┌──

-- pv_equiv track=rewrite | github.com/steve-sanogo/RxPersonna | ner_engine.py | enrich_and_merge_groups
-- ===== SOURCE A (Python) =====
-- def enrich_and_merge_groups(groupes, alias_map):
--     """
--     1. Ajoute les formes originales de l'ALIAS_MAP dans chaque groupe
--        (pour que compute_cooccurrences les retrouve dans le texte)
--     2. Fusionne les groupes qui partagent le même canonical
--     """
--     # Reverse map : canonical -> [formes originales]
--     from collections import defaultdict
--     canon_to_originals = defaultdict(set)
--     for original, canonical in alias_map.items():
--         canon_to_originals[canonical].add(original)
--
--     # Pour chaque groupe, identifier son canonical et récupérer toutes ses formes
--     def get_canonical(groupe):
--         for nom in groupe:
--             if nom in alias_map:
--                 return alias_map[nom]
--         return groupe[0]  # déjà canonique
--
--     # Regrouper par canonical
--     merged = defaultdict(set)
--     for groupe in groupes:
--         canonical = get_canonical(groupe)
--         merged[canonical].update(groupe)
--         # Ajouter toutes les formes originales connues pour ce canonical
--         merged[canonical].update(canon_to_originals.get(canonical, set()))
--
--     # Reconstruire les listes : canonical en premier, puis le reste
--     result = []
--     for canonical, members in merged.items():
--         members.discard(canonical)
--         groupe_final = [canonical] + sorted(members)
--         result.append(groupe_final)
--
--     return result
-- ===== SOURCE B (Python) =====
-- def enrich_and_merge_groups(groupes, alias_map):
--     # Alternative strategy: no merged dict and no reverse index.  Compute each
--     # group's canonical once, then for each first-seen canonical build its
--     # whole output entry directly by scanning all groups sharing that
--     # canonical and the alias_map entries pointing to it.
--     canons = [next((alias_map[nom] for nom in g if nom in alias_map), g[0])
--               for g in groupes]
--     out = []
--     prev = []
--     for c in canons:
--         if c not in prev:
--             members = {x for g, cg in zip(groupes, canons) if cg == c for x in g}
--             members.update(o for o, k in alias_map.items() if k == c)
--             members.discard(c)
--             out.append([c] + sorted(members))
--         prev.append(c)
--     return out
-- ===== Notes on version B (the rewrite author's own statement) =====
-- stated objective: alternative
-- what changed: B never builds A's merged dict or reverse index: it precomputes each group's canonical, then for each first-seen canonical constructs its whole output entry directly by scanning all groups with that canonical and the alias_map entries pointing to it.
import Mathlib
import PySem
-- pv_equiv track=rewrite | github.com/wilmurillo-ai/Design-Assistant | .skills/openclaw-skills/skills/ivy-end/apple-calendar-ops/scripts/calendar_common.py | unfold_ics_lines
-- ===== SOURCE A (Python) =====
-- from typing import Any, Dict, List, Optional, Tuple
--
-- def unfold_ics_lines(text: str) -> List[str]:
--     raw_lines = text.replace('\r\n', '\n').replace('\r', '\n').split('\n')
--     lines: List[str] = []
--     for line in raw_lines:
--         if not line:
--             continue
--         if line.startswith((' ', '\t')) and lines:
--             lines[-1] += line[1:]
--         else:
--             lines.append(line)
--     return lines
-- ===== SOURCE B (Python) =====
-- def unfold_ics_lines(text):
--     lines = [l for l in text.replace('\r\n', '\n').replace('\r', '\n').split('\n') if l]
--     if not lines:
--         return []
--     return '\n'.join(lines).replace('\n ', '').replace('\n\t', '').split('\n')
-- ===== Notes on version B (the rewrite author's own statement) =====
-- stated objective: idiomatic
-- what changed: B replaces A's stateful per-line loop (conditional append / mutate-last) with a whole-string strategy: drop empty lines, join with newlines, delete every fold marker (newline followed by one space or tab) with str.replace, and split back.
import Mathlib
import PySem

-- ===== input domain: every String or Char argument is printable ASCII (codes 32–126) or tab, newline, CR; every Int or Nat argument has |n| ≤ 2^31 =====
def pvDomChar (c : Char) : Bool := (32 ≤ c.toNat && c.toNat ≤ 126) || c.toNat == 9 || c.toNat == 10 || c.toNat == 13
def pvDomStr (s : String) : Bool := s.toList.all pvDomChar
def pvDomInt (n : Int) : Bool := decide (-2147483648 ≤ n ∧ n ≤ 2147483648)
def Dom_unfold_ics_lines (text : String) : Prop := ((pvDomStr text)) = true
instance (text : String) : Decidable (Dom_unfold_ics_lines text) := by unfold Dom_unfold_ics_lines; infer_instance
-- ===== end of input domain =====
-- pv_equiv track=rewrite | github.com/shihsyun/codility_lessons | Lesson14/min_max_division.py | solution
-- ===== SOURCE A (Python) =====
-- def check(A, K, max_block_sum):
--     block_sum = 0
--     count = 0
--
--     for elem in A:
--         if block_sum + elem > max_block_sum:
--             block_sum = elem
--             count += 1
--         else:
--             block_sum += elem
--
--         if count >= K:
--             return False
--
--     return True
--
-- def solution(K, M, A):
--
--     lower_bound = max(A)
--     upper_bound = sum(A)
--
--     if K == 1:
--         return upper_bound
--
--     if K >= len(A):
--         return lower_bound
--
--     while lower_bound <= upper_bound:
--         possible_candidate = (lower_bound + upper_bound) // 2
--
--         if check(A, K, possible_candidate):
--             upper_bound = possible_candidate - 1
--         else:
--             lower_bound = possible_candidate + 1
--
--     return lower_bound
-- ===== SOURCE B (Python) =====
-- def solution(K, M, A):
--     total = sum(A)
--     lowest = max(A)
--
--     if K == 1:
--         return total
--
--     if K >= len(A):
--         return lowest
--
--     def blocks(cap):
--         # greedy block count as a pure fold: (count, current block sum)
--         b, s = 1, 0
--         for x in A:
--             b, s = (b + 1, x) if s + x > cap else (b, s + x)
--         return b
--
--     def search(lo, hi):
--         if hi < lo:
--             return lo
--         mid = (lo + hi) // 2
--         if blocks(mid) <= K:
--             return search(lo, mid - 1)
--         return search(mid + 1, hi)
--
--     return search(lowest, total)
-- ===== Notes on version B (the rewrite author's own statement) =====
-- stated objective: alternative
-- what changed: A's early-exit boolean feasibility check with mutable counters becomes a pure fold computing the greedy block count (compared to K only once, after the scan), and the imperative while-loop bisection with mutated bounds becomes a tail-recursive interval search; the bisection itself must be kept because on lists with negative elements A's check is non-monotone and the returned value is pinned to the exact probe sequence.
import Mathlib
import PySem

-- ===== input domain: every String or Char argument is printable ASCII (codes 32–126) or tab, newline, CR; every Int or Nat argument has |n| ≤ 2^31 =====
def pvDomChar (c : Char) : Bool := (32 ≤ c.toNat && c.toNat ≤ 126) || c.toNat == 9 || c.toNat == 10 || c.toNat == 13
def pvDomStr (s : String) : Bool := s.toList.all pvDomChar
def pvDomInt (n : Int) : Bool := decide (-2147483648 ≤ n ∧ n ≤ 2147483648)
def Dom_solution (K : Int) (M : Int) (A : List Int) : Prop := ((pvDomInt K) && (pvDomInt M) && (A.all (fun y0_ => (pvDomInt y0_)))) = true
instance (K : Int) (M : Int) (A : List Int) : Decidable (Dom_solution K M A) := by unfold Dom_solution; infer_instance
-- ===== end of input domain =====

-- B replaces the early-exit check loop by a pure fold computing the greedy block count and the
-- mutable-bounds while loop by a tail-recursive interval search; same cost (objective: alternative).

-- ===== PORT A =====
-- check(A, K, max_block_sum): early-exit loop over A with state (block_sum, count)
def checkA (cap : Int) (K : Int) : List Int → Int → Int → Bool
  | [], _, _ => true
  | x :: rest, blockSum, count =>
    let p : Int × Int := if blockSum + x > cap then (x, count + 1) else (blockSum + x, count)
    if p.2 ≥ K then false else checkA cap K rest p.1 p.2

-- the 'while lower_bound <= upper_bound' loop of A; the Nat fuel only makes the loop total:
-- called with fuel = (upper + 1 - lower).toNat, which bounds the number of iterations
-- (each iteration shrinks the interval), so the 0-fuel branch is only reached with lower > upper
def loopA (A : List Int) (K : Int) : Nat → Int → Int → Int
  | 0, lower, _ => lower
  | fuel + 1, lower, upper =>
    if lower ≤ upper then
      let mid := PySem.Int.floordiv (lower + upper) 2
      if checkA mid K A 0 0 then loopA A K fuel lower (mid - 1)
      else loopA A K fuel (mid + 1) upper
    else lower

def solution (K : Int) (M : Int) (A : List Int) : Int :=
  let lower := (PySem.List.max? A (fun y => y)).getD 0   -- max(A); none (ValueError on []) excluded by Pre_
  let upper := A.sum
  if K == 1 then upper
  else if K ≥ (A.length : Int) then lower
  else loopA A K (upper + 1 - lower).toNat lower upper

-- ===== PORT B =====
-- blocks(cap): greedy block count as a single pure fold
def blocksB (A : List Int) (cap : Int) : Int :=
  (A.foldl (fun (p : Int × Int) x => if p.2 + x > cap then (p.1 + 1, x) else (p.1, p.2 + x)) (1, 0)).1

-- B's recursive interval search; Nat fuel is a totality guard only (fuel = interval length
-- bounds the recursion depth; the 0-fuel branch is only reached with hi < lo)
def searchB (A : List Int) (K : Int) : Nat → Int → Int → Int
  | 0, lo, _ => lo
  | fuel + 1, lo, hi =>
    if hi < lo then lo
    else
      let mid := PySem.Int.floordiv (lo + hi) 2
      if blocksB A mid ≤ K then searchB A K fuel lo (mid - 1)
      else searchB A K fuel (mid + 1) hi

def solution_alt (K : Int) (M : Int) (A : List Int) : Int :=
  let total := A.sum
  let lowest := (PySem.List.max? A (fun y => y)).getD 0   -- max(A); none (ValueError on []) excluded by Pre_
  if K == 1 then total
  else if K ≥ (A.length : Int) then lowest
  else searchB A K (total + 1 - lowest).toNat lowest total

-- ===== PRECONDITION & SPEC =====
-- Pre_ excludes only the empty list, on which both Pythons raise ValueError at max(A).
def Pre_solution (K : Int) (M : Int) (A : List Int) : Prop := A ≠ []
instance (K : Int) (M : Int) (A : List Int) : Decidable (Pre_solution K M A) := by unfold Pre_solution; infer_instance
def pvWitness_solution : Int × Int × List Int := (2, 0, [3, 1, 2, 4])

def Spec_solution (K : Int) (M : Int) (A : List Int) (out : Int) : Prop := out = solution_alt K M A
instance (K : Int) (M : Int) (A : List Int) (out : Int) : Decidable (Spec_solution K M A out) := by unfold Spec_solution; infer_instance

-- ===== CLAIM (what is proved, stated in full; the proofs are below) =====
def Claim_equal_solution : Prop := ∀ (K : Int) (M : Int) (A : List Int), Dom_solution K M A → Pre_solution K M A → Spec_solution K M A (solution K M A)

-- ===== LEMMAS AND PROOFS =====

-- the fold step of blocksB, named for the lemmas
def stepB (cap : Int) (p : Int × Int) (x : Int) : Int × Int :=
  if p.2 + x > cap then (p.1 + 1, x) else (p.1, p.2 + x)

theorem blocksB_eq_foldl (A : List Int) (cap : Int) :
    blocksB A cap = (A.foldl (stepB cap) (1, 0)).1 := rfl

-- the count component of the fold never decreases
theorem foldl_stepB_count_mono (cap : Int) (xs : List Int) :
    ∀ c s : Int, c ≤ (xs.foldl (stepB cap) (c, s)).1 := by
  induction xs with
  | nil => intro c s; simp
  | cons x rest ih =>
    intro c s
    simp only [List.foldl_cons, stepB]
    split
    · exact le_trans (by omega) (ih (c + 1) x)
    · exact ih c (s + x)

-- early-exit check = (final count < K), for a nonempty list
theorem checkA_eq_count (cap K : Int) (xs : List Int) (hne : xs ≠ []) :
    ∀ c s : Int, checkA cap K xs s c = decide ((xs.foldl (stepB cap) (c, s)).1 < K) := by
  induction xs with
  | nil => exact absurd rfl hne
  | cons x rest ih =>
    intro c s
    simp only [checkA, List.foldl_cons, stepB]
    by_cases hx : s + x > cap
    · simp only [if_pos hx]
      by_cases hK : c + 1 ≥ K
      · simp only [if_pos hK]
        have := foldl_stepB_count_mono cap rest (c + 1) x
        symm; simp only [decide_eq_false_iff_not]; omega
      · simp only [if_neg hK]
        cases rest with
        | nil => simp [checkA]; omega
        | cons y t => exact ih (by simp) (c + 1) x
    · simp only [if_neg hx]
      by_cases hK : c ≥ K
      · simp only [if_pos hK]
        have := foldl_stepB_count_mono cap rest c (s + x)
        symm; simp only [decide_eq_false_iff_not]; omega
      · simp only [if_neg hK]
        cases rest with
        | nil => simp [checkA]; omega
        | cons y t => exact ih (by simp) c (s + x)

-- hence A's check is exactly B's 'block count ≤ K' test
theorem checkA_eq_blocksB (A : List Int) (K cap : Int) (hne : A ≠ []) :
    checkA cap K A 0 0 = decide (blocksB A cap ≤ K) := by
  have hshift : ∀ (xs : List Int) (c s : Int),
      (xs.foldl (stepB cap) (c + 1, s)).1 = (xs.foldl (stepB cap) (c, s)).1 + 1 := by
    intro xs
    induction xs with
    | nil => intro c s; simp
    | cons x rest ih =>
      intro c s
      simp only [List.foldl_cons, stepB]
      split
      · exact ih (c + 1) x
      · exact ih c (s + x)
  rw [checkA_eq_count cap K A hne 0 0, blocksB_eq_foldl]
  have := hshift A 0 0
  simp only [zero_add] at this
  rw [this]
  by_cases h : (A.foldl (stepB cap) (0, 0)).1 < K
  · simp [h]
  · simp [h]

-- the two bisections agree (same fuel, same interval)
theorem loopA_eq_searchB (A : List Int) (K : Int) (hne : A ≠ []) :
    ∀ (fuel : Nat) (lo hi : Int), loopA A K fuel lo hi = searchB A K fuel lo hi := by
  intro fuel
  induction fuel with
  | zero => intro lo hi; rfl
  | succ n ih =>
    intro lo hi
    rw [loopA, searchB]
    by_cases h : lo ≤ hi
    · simp only [if_pos h, if_neg (not_lt.mpr h), checkA_eq_blocksB A K _ hne]
      by_cases hc : blocksB A (PySem.Int.floordiv (lo + hi) 2) ≤ K
      · simp only [hc, decide_true, if_true]
        exact ih _ _
      · simp only [hc, decide_false, if_false]
        exact ih _ _
    · simp only [if_neg h, if_pos (lt_of_not_ge h)]

-- ===== VERDICT (by name: the statement is the Claim_ definition above) =====
theorem solution_spec : Claim_equal_solution := by
  intro K M A _ hpre
  unfold Spec_solution solution solution_alt
  simp only []
  by_cases h1 : K == 1
  · simp [h1]
  · simp only [h1, Bool.false_eq_true, if_false]
    by_cases h2 : K ≥ (A.length : Int)
    · simp [h2]
    · simp only [h2, if_false]
      exact loopA_eq_searchB A K hpre _ _ _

└──

Restate word for word the entries above from the line with "def solution_alt (K" through the line with "unfold Pre_solution; infer_instance", inclusive, leaving out everything else.

§ Solution for this problem:
def solution_alt (K : Int) (M : Int) (A : List Int) : Int :=
  let total := A.sum
  let lowest := (PySem.List.max? A (fun y => y)).getD 0   -- max(A); none (ValueError on []) excluded by Pre_
  if K == 1 then total
  else if K ≥ (A.length : Int) then lowest
  else searchB A K (total + 1 - lowest).toNat lowest total

-- ===== PRECONDITION & SPEC =====
-- Pre_ excludes only the empty list, on which both Pythons raise ValueError at max(A).
def Pre_solution (K : Int) (M : Int) (A : List Int) : Prop := A ≠ []
instance (K : Int) (M : Int) (A : List Int) : Decidable (Pre_solution K M A) := by unfold Pre_solution; infer_instance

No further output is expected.